Causa da morte de voluntário da vacina CoronaVac foi suicídio

Morte de voluntário da vacina CoronaVac foi suicídio. Diretor do Instituto Butantan disse que era impossível relacionar o óbito ao imunizante

De acordo com o boletim de ocorrência registrado às 16h02 de 29 de outubro em uma delegacia da Zona Oeste de São Paulo, policiais militares foram acionados pelo rádio para uma “ocorrência de encontro de cadáver”.

Ao chegarem ao apartamento, uma pessoa mostrou a vítima desmaiada no chão do banheiro com uma seringa perto do braço e diversas ampolas de remédio. O corpo do jovem de 32 anos foi para o Instituto Médico Legal (IML).

Morte do voluntário

Na noite da última segunda-feira, dia 9, o Diretor-geral do Instituto Butantan, Dimas Covas, afirmou que o voluntário morreu, mas disse que o óbito não tinha qualquer relação com a vacina e representantes do governo de São Paulo demonstraram indignação com a medida e defenderam que não há relação entre o evento adverso e o imunizante.

Dimas Covas disse que a suspensão, além de desnecessária, provoca “dor e sofrimento nos voluntários”. 

“Não haveria a necessidade desse tipo de medida, que poderia ser resolvido administrativamente, como foi feito hoje de manhã”, disse Covas.

E acrescentou: “Se interromper um estudo clínico que está indo muito bem causa sofrimento, causa dor, causa insegurança, naquelas pessoas que já foram submetidos ao estudo, causa dificuldade naqueles que querem ser submetidos ao estudo e que estão na fila para receber a vacina ou o placebo. Ou seja, são os voluntários, as pessoas que se dedicaram a esse estudo exatamente para trazer a esperança da vacina.”

Anvisa foi notificada no início de novembro

Ainda de acordo com Dimas Covas, a Anvisa foi notificada do evento adverso no voluntário no dia 6 de novembro.

O diretor criticou o comportamento da Agência e a forma como o Instituto recebeu a notícia da interrupção dos testes.

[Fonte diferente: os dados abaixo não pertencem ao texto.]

-- pv_equiv track=rewrite | github.com/ivanpeng/advent-of-code | day_9_1.py | remove_garbage_between_brackets
-- ===== SOURCE A (Python) =====
-- def remove_garbage_between_brackets(input):
--     # remove characters only
--     new_str_arr = []
--     is_char_between_brackets = False
--     for char in input:
--         if char == '<':
--             is_char_between_brackets = True
--             continue
--         elif char == '>' and is_char_between_brackets:
--             is_char_between_brackets = False
--             continue
--         elif is_char_between_brackets:
--             continue
--         new_str_arr.append(char)
--     return "".join(new_str_arr)
-- ===== SOURCE B (Python) =====
-- import re
--
-- def remove_garbage_between_brackets(input):
--     # Single regex substitution: '<', then non-'>' run, then optional '>'
--     # (optional so an unterminated '<' strips to end of string).
--     return re.sub(r'<[^>]*>?', '', input)
-- ===== Notes on version B (the rewrite author's own statement) =====
-- stated objective: idiomatic
-- what changed: Replaced the manual flag-state character loop with a single regex substitution (pattern: an opening angle bracket, a run of non-closing-bracket characters, an optional closing bracket) that deletes each bracketed span, including an unterminated trailing one, in one re.sub call.
import Mathlib
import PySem

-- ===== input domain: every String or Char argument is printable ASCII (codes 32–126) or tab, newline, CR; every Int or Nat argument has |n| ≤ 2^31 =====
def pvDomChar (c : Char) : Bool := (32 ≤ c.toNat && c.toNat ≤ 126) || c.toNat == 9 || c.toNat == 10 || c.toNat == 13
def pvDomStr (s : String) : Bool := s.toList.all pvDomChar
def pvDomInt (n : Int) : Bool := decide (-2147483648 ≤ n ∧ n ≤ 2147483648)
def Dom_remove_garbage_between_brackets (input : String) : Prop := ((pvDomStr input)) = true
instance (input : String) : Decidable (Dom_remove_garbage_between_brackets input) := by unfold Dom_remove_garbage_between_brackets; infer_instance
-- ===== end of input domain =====

-- B replaces the manual flag-state loop with a single regex substitution (more idiomatic); ports proved equal on all inputs.


-- ===== PORT A =====
-- literal transliteration of A's flag loop: fold over the characters with (accumulated list, flag)
def remove_garbage_between_brackets (input : String) : String :=
  let st := input.toList.foldl
    (fun (st : List Char × Bool) c =>
      if c = '<' then (st.1, true)
      else if c = '>' ∧ st.2 then (st.1, false)
      else if st.2 then st
      else (st.1 ++ [c], st.2))
    ([], false)
  String.mk st.1

-- ===== PORT B =====
-- hand port of the regex r'<[^>]*>?' used in Source B's re.sub (PySem has no regex):
-- pvSkipGarbage consumes the '[^>]*>?' part (drop up to and including the first '>',
-- or everything if none); exact for this pattern on every input.
def pvSkipGarbage : List Char → List Char
  | [] => []
  | c :: cs => if c = '>' then cs else pvSkipGarbage cs

theorem pvSkipGarbage_length_le (cs : List Char) : (pvSkipGarbage cs).length ≤ cs.length := by
  induction cs with
  | nil => simp [pvSkipGarbage]
  | cons c cs ih =>
    simp only [pvSkipGarbage]
    split
    · simp
    · simp; omega

-- re.sub: copy characters, and at each '<' delete the whole regex match
def pvRegexSub : List Char → List Char
  | [] => []
  | c :: cs =>
    if c = '<' then pvRegexSub (pvSkipGarbage cs)
    else c :: pvRegexSub cs
termination_by cs => cs.length
decreasing_by
  · have := pvSkipGarbage_length_le cs; simp; omega
  · simp

def remove_garbage_between_brackets_alt (input : String) : String :=
  String.mk (pvRegexSub input.toList)

-- ===== PRECONDITION & SPEC =====
def Spec_remove_garbage_between_brackets (input : String) (out : String) : Prop := out = remove_garbage_between_brackets_alt input
instance (input : String) (out : String) : Decidable (Spec_remove_garbage_between_brackets input out) := by unfold Spec_remove_garbage_between_brackets; infer_instance

-- ===== CLAIM (what is proved, stated in full; the proofs are below) =====
def Claim_equal_remove_garbage_between_brackets : Prop := ∀ (input : String), Dom_remove_garbage_between_brackets input → Spec_remove_garbage_between_brackets input (remove_garbage_between_brackets input)

-- ===== LEMMAS AND PROOFS =====

-- the loop body of port A, named for the invariant lemma
def pvStepA (st : List Char × Bool) (c : Char) : List Char × Bool :=
  if c = '<' then (st.1, true)
  else if c = '>' ∧ st.2 then (st.1, false)
  else if st.2 then st
  else (st.1 ++ [c], st.2)

-- loop invariant: from flag=false the fold produces acc ++ pvRegexSub cs;
-- from flag=true it produces acc ++ pvRegexSub (pvSkipGarbage cs)
theorem pvLoopA_invN (n : Nat) : ∀ (cs : List Char), cs.length ≤ n → ∀ acc : List Char,
    (cs.foldl pvStepA (acc, false)).1 = acc ++ pvRegexSub cs ∧
    (cs.foldl pvStepA (acc, true)).1 = acc ++ pvRegexSub (pvSkipGarbage cs) := by
  induction n with
  | zero =>
    intro cs hcs
    match cs, hcs with
    | [], _ => intro acc; simp [pvRegexSub, pvSkipGarbage]
  | succ n ihn =>
    intro cs hcs
    have ih : ∀ cs' : List Char, cs'.length ≤ n → ∀ acc : List Char,
        (cs'.foldl pvStepA (acc, false)).1 = acc ++ pvRegexSub cs' ∧
        (cs'.foldl pvStepA (acc, true)).1 = acc ++ pvRegexSub (pvSkipGarbage cs') := ihn
    match cs, hcs with
    | [], _ => intro acc; simp [pvRegexSub, pvSkipGarbage]
    | c :: cs, hcs =>
      have hlen : cs.length ≤ n := by simp at hcs; omega
      intro acc
      constructor
      · by_cases h : c = '<'
        · subst h
          simp only [List.foldl_cons, pvStepA, pvRegexSub]
          exact (ih cs hlen acc).2
        · simp only [List.foldl_cons, pvStepA, if_neg h]
          have : ¬ (c = '>' ∧ False) := by simp
          simp only [if_neg (by simp : ¬ (c = '>' ∧ (false : Bool) = true)), if_neg (by simp : ¬ ((false : Bool) = true))]
          rw [pvRegexSub, if_neg h, (ih cs hlen (acc ++ [c])).1]
          simp
      · by_cases hgt : c = '>'
        · subst hgt
          have h1 : pvStepA (acc, true) '>' = (acc, false) := by simp [pvStepA]
          rw [List.foldl_cons, h1, pvSkipGarbage, if_pos rfl]
          exact (ih cs hlen acc).1
        · by_cases hlt : c = '<'
          · subst hlt
            simp only [List.foldl_cons, pvStepA]
            rw [pvSkipGarbage, if_neg (by decide : ¬ ('<' : Char) = '>')]
            exact (ih cs hlen acc).2
          · have h1 : pvStepA (acc, true) c = (acc, true) := by
              simp [pvStepA, hlt, hgt]
            rw [List.foldl_cons, h1, pvSkipGarbage, if_neg hgt]
            exact (ih cs hlen acc).2

theorem pvLoopA_inv (cs : List Char) : ∀ acc : List Char,
    (cs.foldl pvStepA (acc, false)).1 = acc ++ pvRegexSub cs ∧
    (cs.foldl pvStepA (acc, true)).1 = acc ++ pvRegexSub (pvSkipGarbage cs) :=
  pvLoopA_invN cs.length cs le_rfl

-- ===== VERDICT (by name: the statement is the Claim_ definition above) =====
theorem remove_garbage_between_brackets_spec : Claim_equal_remove_garbage_between_brackets := by
  intro input _
  unfold Spec_remove_garbage_between_brackets remove_garbage_between_brackets remove_garbage_between_brackets_alt
  have h := (pvLoopA_inv input.toList []).1
  simp only []
  have hstep : (fun (st : List Char × Bool) c =>
      if c = '<' then (st.1, true)
      else if c = '>' ∧ st.2 then (st.1, false)
      else if st.2 then st
      else (st.1 ++ [c], st.2)) = pvStepA := by funext st c; rfl
  rw [hstep, h]
  simp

A expectativa do diretor é a de que, após os esclarecimentos, a Anvisa retome os estudos ainda nesta semana, possivelmente nesta quarta-feira (11).

Comunicado da Sinovac

Nesta terça-feira, dia 10, a Sinovac, farmacêutica chinesa responsável pelo desenvolvimento da CoronaVac, afirmou em comunicado que “está confiante na segurança da vacina” contra a Covid-19.

Segundo Covas, se trata de “um óbito não relacionado à vacina” e, portanto, “não existe nenhum momento [ou motivo]para interrupção do estudo clínico” da fase 3.

“Em primeiro, a Anvisa foi notificada de um óbito, não de um efeito adverso. Isso é diferente. Nós até estranhamos um pouco essa decisão da Anvisa, porque é um óbito não relacionado à vacina“, afirmou o diretor do Butantan.

O diretor também afirmou que o Butantan já pediu esclarecimentos à Anvisa sobre a interrupção.